I'm not reading this.
Or it might not
The majority of the traffic on the internet is from so-called "bots"
If a "bot" hits this "interface" does that count as being "seen"
The web's failing, its inability (unwillingness) to accept non-interactive use (no good for advertising), is Cloudflare's success
A strange thing to celebrate. MITM'ing the majority of the web for "security". Could there be a better way
Another source of amusement is the "You've been blocked" Cloudflare page showing the user's IP address and suggesting contacting the site operator might solve the problem
The truth is that sending an acceptable user-agent header value solves the problem
"You" are not being blocked (Cloudflare does not who "you" are), your IP address is not being blocked, the _request_ you sent was blocked because of crude heuristics
If a site operator wants a certain header value (why) then it should publish the list of acceptable values
Send another request with an acceptable header value and the requests succeeds. It appears "you" are not blocked, same IP address, same living, breathing, thinking person sending the request
Because that is a lot of energy spent too have done advance research for an UI that is basic (just a checkbox), not particularly great and common before and after cloudflare...

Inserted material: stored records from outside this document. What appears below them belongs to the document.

-- the whole i-loop when n = 1: every cell has j = 0 = n-1, everything lands in outer_ring_values
theorem pv_foldRow_n1 (matrix : List (List Int)) (m : Int) (l : List Int) :
    ∀ (o a1 a2 : List Int) (mn : List (List Int)),
      l.foldl (rowStep matrix m 1) (o, a1, a2, mn) =
        (o ++ l.map (fun i => pvGet matrix i 0), a1, a2, mn) := by
  induction l with
  | nil => intro o a1 a2 mn; simp
  | cons i t ih =>
    intro o a1 a2 mn
    have hrow : rowStep matrix m 1 (o, a1, a2, mn) i = (o ++ [pvGet matrix i 0], a1, a2, mn) := by
      simp only [rowStep]
      have h1 : PySem.List.pyRange 0 (1:Int) = [0] := by
        have := PySem.List.pyRange_one_singleton (0:Int)
        norm_num at this
        exact this
      rw [h1, List.foldl_cons, List.foldl_nil]
      have hstep : cellStep matrix m 1 i (o, a1, a2, []) 0 =
          (o ++ [pvGet matrix i 0], a1, a2, []) := by
        simp only [cellStep]
        rw [if_pos (Or.inr (show (0:Int) = 1 - 1 by omega))]
      rw [hstep]
      simp
    rw [List.foldl_cons, hrow, ih]
    simp

-- the i-loop over middle rows (0 < i, i ≠ m-1): each adds one right-column and one
-- left-column value, and its interior to matrixnew when nonempty
theorem pv_foldRow_mid (matrix : List (List Int)) (m n : Int) (hn : 2 ≤ n) (l : List Int)
    (h : ∀ i ∈ l, 0 < i ∧ i ≠ m - 1) :
    ∀ (o a1 a2 : List Int) (mn : List (List Int)),
      l.foldl (rowStep matrix m n) (o, a1, a2, mn) =
        (o ++ l.map (fun i => pvGet matrix i (n - 1)), a1 ++ l.map (fun i => pvGet matrix i 0), a2,
          mn ++ (l.map (fun i => (PySem.List.pyRange 1 (n - 1) 1).map (pvGet matrix i))).filter
            (· ≠ [])) := by
  induction l with
  | nil => intro o a1 a2 mn; simp
  | cons i t ih =>
    intro o a1 a2 mn
    obtain ⟨hi, him⟩ := h i (by simp)
    have hrow : rowStep matrix m n (o, a1, a2, mn) i =
        (o ++ [pvGet matrix i (n - 1)], a1 ++ [pvGet matrix i 0], a2,
          mn ++ ([(PySem.List.pyRange 1 (n - 1) 1).map (pvGet matrix i)].filter (· ≠ []))) := by
      simp only [rowStep]
      rw [pv_innerFold_mid matrix m n i hi him hn o a1 a2]
      rw [pv_app_if]
    rw [List.foldl_cons, hrow, ih (fun x hx => h x (List.mem_cons_of_mem _ hx))]
    by_cases hx : (PySem.List.pyRange 1 (n - 1) 1).map (pvGet matrix i) = []
    · simp [hx]
    · simp [hx]

-- ===== VERDICT (by name: the statement is the Claim_ definition above) =====
theorem outline_spec : Claim_equal_outline := by
  intro matrix m n _ hpre
  show outline matrix m n = outline_alt matrix m n
  by_cases hn0 : n ≤ 0
  · -- n ≤ 0: the j-loop never runs, both results are ([], [])
    have hrow : ∀ st i, rowStep matrix m n st i = st := by
      intro st i
      simp [rowStep, PySem.List.pyRange_one_eq_nil hn0]
    have hfold : (PySem.List.pyRange 0 m 1).foldl (rowStep matrix m n)
        ([], [], [], []) = ([], [], [], []) := by
      rw [PySem.List.foldl_congr_mem (PySem.List.pyRange 0 m 1) (rowStep matrix m n)
        (fun st _ => st) ([], [], [], []) (fun acc x _ => hrow acc x)]
      exact PySem.List.foldl_ignore _ _
    simp [outline, outline_alt, hfold, hn0, PySem.List.slice?_none_none_neg_one]
  · replace hn0 : 0 < n := by omega
    obtain ⟨hml, hrows⟩ := hpre hn0
    have hrowlen : ∀ i : Int, 0 ≤ i → i < m →
        n ≤ ((PySem.List.pyGetD matrix i []).length : Int) := by
      intro i h0 h1
      have hlt : i < (matrix.length : Int) := lt_of_lt_of_le h1 hml
      rw [PySem.List.pyGetD_eq_getElem matrix [] h0 hlt]
      have hi2 : i.toNat < (matrix.take m.toNat).length := by
        simp [List.length_take]
        omega
      have hmem := List.getElem_mem hi2
      rw [List.getElem_take] at hmem
      exact hrows _ hmem
    by_cases hm0 : m ≤ 0
    · -- m ≤ 0: the i-loop never runs
      rw [outline, outline_alt, PySem.List.pyRange_one_eq_nil hm0]
      simp [hm0, PySem.List.slice?_none_none_neg_one]
    · replace hm0 : 0 < m := by omega
      have hBneg : ¬(m ≤ 0 ∨ n ≤ 0) := by omega
      by_cases hn1 : n = 1
      · -- single-column matrix: the whole column is the ring, interior empty
        subst hn1
        rw [outline, outline_alt]
        rw [pv_foldRow_n1 matrix m (PySem.List.pyRange 0 m 1)]
        rw [if_neg hBneg]
        have htop : PySem.List.slice (PySem.List.pyGetD matrix 0 []) none (some 1) =
            [pvGet matrix 0 0] := by
          rw [← PySem.List.slice_zero_start,
            ← pv_map_pyGetD_slice _ 0 1 (by omega) (by omega) (hrowlen 0 (by omega) hm0)]
          have h01 : PySem.List.pyRange 0 (1:Int) = [0] := by
            have := PySem.List.pyRange_one_singleton (0:Int)
            norm_num at this
            exact this
          rw [h01]
          simp [pvGet]
        have hsplitm : PySem.List.pyRange 0 m 1 = 0 :: PySem.List.pyRange 1 m 1 := by
          rw [PySem.List.pyRange_one_cons hm0]
          norm_num
        have hinner : ∀ i ∈ PySem.List.pyRange 1 (m - 1) 1,
            PySem.List.slice (PySem.List.pyGetD matrix i []) (some 1) (some ((1:Int) - 1)) =
              (fun _ : Int => ([] : List Int)) i := by
          intro i _
          rw [PySem.List.slice_toNat _ (by omega) (by omega)]
          simp
        have hmap := List.map_congr_left hinner
        rw [htop, hsplitm, hmap]
        simp [PySem.List.slice?_none_none_neg_one, pvGet]
      · -- n ≥ 2
        have hn2 : 2 ≤ n := by omega
        rw [outline, outline_alt, if_neg hBneg]
        have htop : PySem.List.slice (PySem.List.pyGetD matrix 0 []) none (some n) =
            (PySem.List.pyRange 0 n 1).map (pvGet matrix 0) := by
          rw [← PySem.List.slice_zero_start,
            ← pv_map_pyGetD_slice _ 0 n (by omega) (by omega) (hrowlen 0 (by omega) hm0)]
          rfl
        by_cases hm1 : m = 1
        · -- single row: the whole row is the ring, interior empty
          subst hm1
          have h01 : PySem.List.pyRange 0 (1:Int) = [0] := by
            have := PySem.List.pyRange_one_singleton (0:Int)
            norm_num at this
            exact this
          rw [h01, List.foldl_cons, List.foldl_nil, pv_rowStep_top]
          have e4 : PySem.List.pyRange 1 (1:Int) = [] :=
            PySem.List.pyRange_one_eq_nil (by omega)
          simp [htop, e4, PySem.List.slice?_none_none_neg_one,
            show (1:Int) < n by omega]
        · -- m ≥ 2, n ≥ 2: the general ring
          have hm2 : 2 ≤ m := by omega
          rw [pv_range_split m hm2, List.foldl_cons, pv_rowStep_top, List.foldl_append,
            pv_foldRow_mid matrix m n hn2 (PySem.List.pyRange 1 (m - 1) 1)
              (fun i hi => by
                rw [PySem.List.mem_pyRange_one] at hi
                exact ⟨by omega, by omega⟩),
            List.foldl_cons, List.foldl_nil, pv_rowStep_bottom matrix m n hm2 hn2]
          have hrightcol : (PySem.List.pyRange 1 m 1).map (fun i => pvGet matrix i (n - 1)) =
              (PySem.List.pyRange 1 (m - 1) 1).map (fun i => pvGet matrix i (n - 1)) ++
                [pvGet matrix (m - 1) (n - 1)] := by
            rw [PySem.List.pyRange_one_append 1 (m - 1) m (by omega) (by omega)]
            have hsing : PySem.List.pyRange (m - 1) m = [m - 1] := by
              rw [PySem.List.pyRange_one]
              have h1 : (m - (m - 1)).toNat = 1 := by omega
              rw [h1]
              simp
            rw [hsing]
            simp
          have hleftcol : (PySem.List.pyRange (m - 1) 0 (-1)).map (fun i => pvGet matrix i 0) =
              ((PySem.List.pyRange 1 (m - 1) 1).map (fun i => pvGet matrix i 0) ++
                [pvGet matrix (m - 1) 0]).reverse := by
            have h5 : (PySem.List.pyRange 1 (m - 1) 1).map (fun i => pvGet matrix i 0) ++
                [pvGet matrix (m - 1) 0] =
                (PySem.List.pyRange 1 m 1).map (fun i => pvGet matrix i 0) := by
              rw [PySem.List.pyRange_one_append 1 (m - 1) m (by omega) (by omega)]
              have hsing : PySem.List.pyRange (m - 1) m = [m - 1] := by
                rw [PySem.List.pyRange_one]
                have h1 : (m - (m - 1)).toNat = 1 := by omega
                rw [h1]
                simp
              rw [hsing]
              simp
            rw [h5]
            have h6 := pv_map_rev (fun i => pvGet matrix i 0) 1 m
            norm_num at h6
            rw [h6]
          have hbottom : (PySem.List.pyRange (n - 2) 0 (-1)).map (fun j => pvGet matrix (m - 1) j) =
              ((PySem.List.pyRange 1 (n - 1) 1).map (pvGet matrix (m - 1))).reverse := by
            have h6 := pv_map_rev (fun j => pvGet matrix (m - 1) j) 1 (n - 1)
            rw [show n - 1 - 1 = n - 2 by ring, show (1:Int) - 1 = 0 by norm_num] at h6
            exact h6.symm
          have hinner : ∀ i ∈ PySem.List.pyRange 1 (m - 1) 1,
              PySem.List.slice (PySem.List.pyGetD matrix i []) (some 1) (some (n - 1)) =
                (fun i => (PySem.List.pyRange 1 (n - 1) 1).map (pvGet matrix i)) i := by
            intro i hi
            rw [PySem.List.mem_pyRange_one] at hi
            rw [← pv_map_pyGetD_slice _ 1 (n - 1) (by omega) (by omega)
              (by have := hrowlen i (by omega) (by omega); omega)]
            rfl
          have hmapinner := List.map_congr_left hinner
          rw [PySem.List.slice?_none_none_neg_one, PySem.List.slice?_none_none_neg_one]
          simp only [Option.getD_some]
          rw [htop, hrightcol, hleftcol, hbottom, hmapinner,
            if_pos (show (1:Int) < m by omega), if_pos (show (1:Int) < n by omega)]
          simp [List.append_assoc]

And a personal rant, I don't understand how they can be proud of themselves when you see the wasted time and energy supported by users to browse the pages that are being Cloudflare.
Imagine this billions of "click-wait" uselessely done by users everyday worldwide
We needed a new account on $MAJORSITE and we just could not get trough the captcha - I know, it's getting insane - In the end, we gave up, and just told $AI to make the account for us.

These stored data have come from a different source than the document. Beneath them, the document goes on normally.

-- ---------- A side: completeness (returns false only when parent is unreachable) ----------
theorem pvLoopA_complete (linked_edges : List (String × String × String)) (parent child : String) :
    ∀ (fuel : Nat) (stack : List String) (visited : PySem.Set String),
      (∀ x ∈ stack, x ∈ pvU linked_edges child) →
      parent ∉ visited →
      (child ∈ visited ∨ child ∈ stack) →
      (∀ v ∈ visited, ∀ c, pvEdge linked_edges v c → c ∈ visited ∨ c ∈ stack) →
      pvM linked_edges child visited stack ≤ fuel →
      pvLoopA (pvAdjA linked_edges) parent fuel stack visited = false →
      ¬ pvReach linked_edges child parent := by
  intro fuel
  induction fuel with
  | zero =>
    intro stack visited _ hparent hchild hclosed hM _
    have hstack : stack = [] := by
      cases stack with
      | nil => rfl
      | cons a t => exfalso; unfold pvM at hM; simp at hM
    subst hstack
    intro hr
    apply hparent
    refine pv_reach_mem linked_edges visited child ?_ ?_ parent hr
    · rcases hchild with h | h
      · exact h
      · simp at h
    · intro v hv c hc
      rcases hclosed v hv c hc with h | h
      · exact h
      · simp at h
  | succ f ih =>
    intro stack visited hU hparent hchild hclosed hM hres
    match stack with
    | [] =>
      intro hr
      apply hparent
      refine pv_reach_mem linked_edges visited child ?_ ?_ parent hr
      · rcases hchild with h | h
        · exact h
        · simp at h
      · intro v hv c hc
        rcases hclosed v hv c hc with h | h
        · exact h
        · simp at h
    | current :: rest =>
      rw [pvLoopA] at hres
      by_cases hp : current = parent
      · rw [if_pos (by simpa using hp)] at hres; simp at hres
      · rw [if_neg (by simpa using hp)] at hres
        by_cases hv : PySem.Set.contains visited current = true
        · -- current already visited: drop it
          rw [if_pos hv] at hres
          have hcur : current ∈ visited := (PySem.Set.contains_iff _ _).1 hv
          refine ih rest visited (fun x hx => hU x (List.mem_cons_of_mem _ hx)) hparent ?_ ?_ ?_ hres
          · rcases hchild with h | h
            · exact Or.inl h
            · rcases List.mem_cons.1 h with rfl | h'
              · exact Or.inl hcur
              · exact Or.inr h'
          · intro v hvv c hc
            rcases hclosed v hvv c hc with h | h
            · exact Or.inl h
            · rcases List.mem_cons.1 h with rfl | h'
              · exact Or.inl hcur
              · exact Or.inr h'
          · unfold pvM at hM ⊢
            simp only [List.length_cons] at hM
            omega
        · -- new node: mark visited, push its children
          rw [if_neg hv] at hres
          have hcur : current ∉ visited := fun hmem => hv ((PySem.Set.contains_iff _ _).2 hmem)
          set pushed := (PySem.List.sorted ((pvAdjA linked_edges).getD current PySem.Set.empty) (fun x => x) true).reverse with hpushed
          have hpmem : ∀ y, y ∈ pushed ↔ pvEdge linked_edges current y := by
            intro y
            rw [hpushed, List.mem_reverse, PySem.List.mem_sorted _ _ _ _, pvAdjA_mem]
          have hmemadd : ∀ y : String, y ∈ PySem.Set.add visited current ↔ y ∈ visited ∨ y = current :=
            fun y => PySem.Set.mem_add _ _ _
          refine ih (pushed ++ rest) (PySem.Set.add visited current) ?_ ?_ ?_ ?_ ?_ hres
          · intro x hx
            rcases List.mem_append.1 hx with hx | hx
            · exact Finset.mem_insert.2 (Or.inr (List.mem_toFinset.2
                (mem_pvKeptChildren.2 ⟨current, (hpmem x).1 hx⟩)))
            · exact hU x (List.mem_cons_of_mem _ hx)
          · intro hmem
            rcases (hmemadd parent).1 hmem with h | h
            · exact hparent h
            · exact hp h.symm
          · rcases hchild with h | h
            · exact Or.inl ((hmemadd child).2 (Or.inl h))
            · rcases List.mem_cons.1 h with rfl | h'
              · exact Or.inl ((hmemadd child).2 (Or.inr rfl))
              · exact Or.inr (List.mem_append.2 (Or.inr h'))
          · intro v hvv c hc
            rcases (hmemadd v).1 hvv with h | rfl
            · rcases hclosed v h c hc with h' | h'
              · exact Or.inl ((hmemadd c).2 (Or.inl h'))
              · rcases List.mem_cons.1 h' with rfl | h''
                · exact Or.inl ((hmemadd c).2 (Or.inr rfl))
                · exact Or.inr (List.mem_append.2 (Or.inr h''))
            · exact Or.inr (List.mem_append.2 (Or.inl ((hpmem c).2 hc)))
          · -- the measure drops by at least 2
            have hUc : current ∈ pvU linked_edges child := hU current (List.mem_cons_self ..)
            have hvis' : (PySem.Set.add visited current) = visited ++ [current] :=
              PySem.Set.add_of_not_mem hcur
            have hfin' : (PySem.Set.add visited current).toFinset = insert current visited.toFinset := by
              rw [hvis']; simp [List.toFinset_append]
            have hcard : ((pvU linked_edges child) \ (PySem.Set.add visited current).toFinset).card
                < ((pvU linked_edges child) \ visited.toFinset).card := by
              apply Finset.card_lt_card
              rw [hfin']
              constructor
              · intro x hx
                rcases Finset.mem_sdiff.1 hx with ⟨h1, h2⟩
                exact Finset.mem_sdiff.2 ⟨h1, fun hm => h2 (Finset.mem_insert.2 (Or.inr hm))⟩
              · intro hsub
                have hmm : current ∈ (pvU linked_edges child) \ visited.toFinset :=
                  Finset.mem_sdiff.2 ⟨hUc, fun hm => hcur (List.mem_toFinset.1 hm)⟩
                rcases Finset.mem_sdiff.1 (hsub hmm) with ⟨_, h2⟩
                exact h2 (Finset.mem_insert.2 (Or.inl rfl))
            have hplen : pushed.length ≤ linked_edges.length := by
              have hnd : pushed.Nodup :=
                List.nodup_reverse.2
                  ((PySem.List.sorted_perm _ _ _).nodup_iff.2 (pvAdjSetNodup linked_edges current))
              calc pushed.length = pushed.toFinset.card := (List.toFinset_card_of_nodup hnd).symm
                _ ≤ (pvKeptChildren linked_edges).toFinset.card := by
                    apply Finset.card_le_card
                    intro x hx
                    exact List.mem_toFinset.2
                      (mem_pvKeptChildren.2 ⟨current, (hpmem x).1 (List.mem_toFinset.1 hx)⟩)
                _ ≤ (pvKeptChildren linked_edges).length := List.toFinset_card_le _
                _ ≤ linked_edges.length := by
                    unfold pvKeptChildren
                    rw [List.length_map]
                    exact List.length_filter_le _ _
            unfold pvM at hM ⊢
            set k := ((pvU linked_edges child) \ visited.toFinset).card with hk
            set k' := ((pvU linked_edges child) \ (PySem.Set.add visited current).toFinset).card with hk'
            have hkk : k' + 1 ≤ k := hcard
            have hmul : k' * (linked_edges.length + 1) + (linked_edges.length + 1)
                ≤ k * (linked_edges.length + 1) := by
              calc k' * (linked_edges.length + 1) + (linked_edges.length + 1)
                  = (k' + 1) * (linked_edges.length + 1) := by ring
                _ ≤ k * (linked_edges.length + 1) := Nat.mul_le_mul_right _ hkk
            simp only [List.length_append, List.length_cons] at hM ⊢
            omega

Something is going seriously wrong on the internet.
I can't be the only one.
It's slow and annoying, AI overview is good enough for me most of the times so that added time I bet makes websites lose a lot of visits.

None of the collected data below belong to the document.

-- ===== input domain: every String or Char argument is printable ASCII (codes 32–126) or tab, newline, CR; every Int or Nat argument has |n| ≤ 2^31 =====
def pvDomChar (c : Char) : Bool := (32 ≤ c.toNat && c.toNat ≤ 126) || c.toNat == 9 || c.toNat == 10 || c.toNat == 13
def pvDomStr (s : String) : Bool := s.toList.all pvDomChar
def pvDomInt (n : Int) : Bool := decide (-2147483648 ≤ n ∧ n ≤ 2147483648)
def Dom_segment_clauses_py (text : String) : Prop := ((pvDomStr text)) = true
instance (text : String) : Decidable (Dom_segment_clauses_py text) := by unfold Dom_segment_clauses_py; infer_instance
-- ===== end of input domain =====

-- B replaces A's seven re-splitting passes (each rebuilding the whole clause list) by ONE
-- left-to-right scan that cuts at every delimiter occurrence, followed by a single strip/filter pass.

-- ===== PORT A =====
-- A: clauses = [text]; for each delimiter, re-split every clause, strip pieces, drop empty ones.
def segment_clauses_py (text : String) : List String :=
  let delimiters : List (List Char) :=
    [['.'], ['!'], ['?'], [';'],
     [',', ' ', 'a', 'n', 'd'], [',', ' ', 'b', 'u', 't'], [',', ' ', 's', 'o']]
  let clauses := delimiters.foldl
    (fun clauses delim =>
      clauses.foldl
        (fun newClauses clause =>
          newClauses ++
            ((PySem.Chars.splitOn clause delim).map PySem.Chars.strip).filter
              (fun p => p ≠ []))
        [])
    [text.toList]
  if clauses ≠ [] then clauses.map String.ofList else [text]

-- ===== PORT B =====
def pvDelims : List (List Char) :=
  [['.'], ['!'], ['?'], [';'],
   [',', ' ', 'a', 'n', 'd'], [',', ' ', 'b', 'u', 't'], [',', ' ', 's', 'o']]

-- the while-loop of Source B: scan left to right, cut at the first delimiter matching here
def pvScanG (delims : List (List Char)) : List Char → List (List Char)
  | [] => [[]]
  | c :: rest =>
    match delims.find? (fun d => d.isPrefixOf (c :: rest)) with
    | some d => [] :: pvScanG delims (List.drop (d.length - 1) rest)
    | none =>
      match pvScanG delims rest with
      | [] => [[c]]
      | p :: ps => (c :: p) :: ps
termination_by cs => cs.length
decreasing_by
  · simp only [List.length_drop, List.length_cons]; omega
  · simp
-- pv_equiv track=rewrite | github.com/jramaswami/Binary_Search_Python | connected_roads_to_destination.py | solve
-- ===== SOURCE A (Python) =====
-- class UnionFind:
--
--     def __init__(self):
--         self.id = dict()
--         self.size = dict()
--
--     def add(self, x, y):
--         if (x, y) not in self.id:
--             self.id[(x, y)] = (x, y)
--             self.size[(x, y)] = 1
--
--     def find(self, u):
--         p = self.id[u]
--         if p != u:
--             self.id[u] = self.find(self.find(p))
--         return self.id[u]
--
--     def union(self, u, v):
--         if u not in self.id or v not in self.id:
--             return
--         u = self.find(u)
--         v = self.find(v)
--         if u != v:
--             if self.size[u] < self.size[v]:
--                 u, v, = v, u
--             self.id[v] = u
--             self.size[u] += self.size[v]
--
--     def is_connected(self, u, v):
--         return self.find(u) == self.find(v)
--
-- def solve(sx, sy, ex, ey, roads):
--     # Boundary case: (sx, sy) and (ex, ey) are equal or adjacent.
--     dist = pow(sx - ex, 2) + pow(sy - ey, 2)
--     if dist <= 1:
--         return 0
--
--     uf = UnionFind()
--     uf.add(sx, sy)
--     uf.add(ex, ey)
--
--     source = (sx, sy)
--     dest = (ex, ey)
--     offsets = [(0, 1), (0, -1), (1, 0), (-1, 0)]
--     soln = 0
--     for x, y in roads:
--         uf.add(x, y)
--         soln += 1
--         for dx, dy in offsets:
--             uf.union((x, y), (x+dx, y+dy))
--         if uf.is_connected(source, dest):
--             return soln
--
--     return -1
-- ===== SOURCE B (Python) =====
-- def solve(sx, sy, ex, ey, roads):
--     # Boundary case: (sx, sy) and (ex, ey) are equal or adjacent.
--     if (sx - ex) ** 2 + (sy - ey) ** 2 <= 1:
--         return 0
--     source, dest = (sx, sy), (ex, ey)
--     # flat partition: cell -> component label; merge = relabel one class
--     label = {source: 0, dest: 1}
--     nxt = 2
--     i = 0
--     for x, y in roads:
--         cell = (x, y)
--         if cell not in label:
--             label[cell] = nxt
--             nxt += 1
--         i += 1
--         for nb in ((x, y + 1), (x, y - 1), (x + 1, y), (x - 1, y)):
--             if nb in label:
--                 old, new = label[nb], label[cell]
--                 if old != new:
--                     for c in label:
--                         if label[c] == old:
--                             label[c] = new
--         if label[source] == label[dest]:
--             return i
--     return -1
-- ===== Notes on version B (the rewrite author's own statement) =====
-- stated objective: alternative
-- what changed: Replaces the union-find forest (recursive find with path compression, union by size, parent/size dicts) by a flat cell-to-component-label dictionary in which two cells are connected iff they carry the same label and a merge relabels one whole class, keeping the same single scan over roads.
import Mathlib
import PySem

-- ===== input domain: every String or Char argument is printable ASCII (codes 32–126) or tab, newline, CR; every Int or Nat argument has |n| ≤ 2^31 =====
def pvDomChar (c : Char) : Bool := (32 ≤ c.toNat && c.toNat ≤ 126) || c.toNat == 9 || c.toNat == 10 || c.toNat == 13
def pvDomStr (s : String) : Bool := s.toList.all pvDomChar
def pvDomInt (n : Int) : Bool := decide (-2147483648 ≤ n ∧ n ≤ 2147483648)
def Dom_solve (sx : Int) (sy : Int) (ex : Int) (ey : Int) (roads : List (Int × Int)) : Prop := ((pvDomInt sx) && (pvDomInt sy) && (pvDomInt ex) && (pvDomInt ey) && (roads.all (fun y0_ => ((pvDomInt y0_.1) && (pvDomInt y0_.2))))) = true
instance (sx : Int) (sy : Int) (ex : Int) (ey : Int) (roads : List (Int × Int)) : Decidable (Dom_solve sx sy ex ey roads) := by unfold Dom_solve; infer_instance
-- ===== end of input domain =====

-- B replaces A's union-find forest (find with path compression, union by size) by a flat
-- cell→component-label dictionary merged by relabelling; same scan of roads, same return value
-- (objective: alternative — a different partition data structure, not a speed claim).

abbrev PvCell := Int × Int

-- ===== PORT A =====
-- Python's recursive `find` terminates because parent pointers form a forest; the port uses
-- explicit fuel (dict size + 1 at each call site, always sufficient — proved below) and
-- `none` for fuel exhaustion / KeyError, both unreachable from `solve`.
def ufFind : Nat → PvCell → PySem.Dict PvCell PvCell → Option (PvCell × PySem.Dict PvCell PvCell)
  | 0, _, _ => none
  | f + 1, u, d =>
    match d.get? u with
    | none => none
    | some p =>
      if p = u then some (p, d)
      else
        match ufFind f p d with
        | none => none
        | some (r1, d1) =>
          match ufFind f r1 d1 with
          | none => none
          | some (r2, d2) => some (r2, d2.insert u r2)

> 5 out of 8 points versus just 3 for "I am human." For the verifying state, it was even more dramatic — 7.5 versus 0.5.
n × p >= 5? (Sample size and margins of errors. Is 5:3 even meaningful or is this rather random personal preference?) Apparent splitting of missing or inconclusive data points? (7.5 vs. 0.5 out of a total of 8 subjects.) What kind of (social) research is this supposed to be?
Now, websites ask me to verify "I'm human", networks and services are starting to address their users as specifically "humans", and discourse is almost always about whether something or other is written by a "human" instead of just not slop.
I get that reality is what it is, but it just feels icky.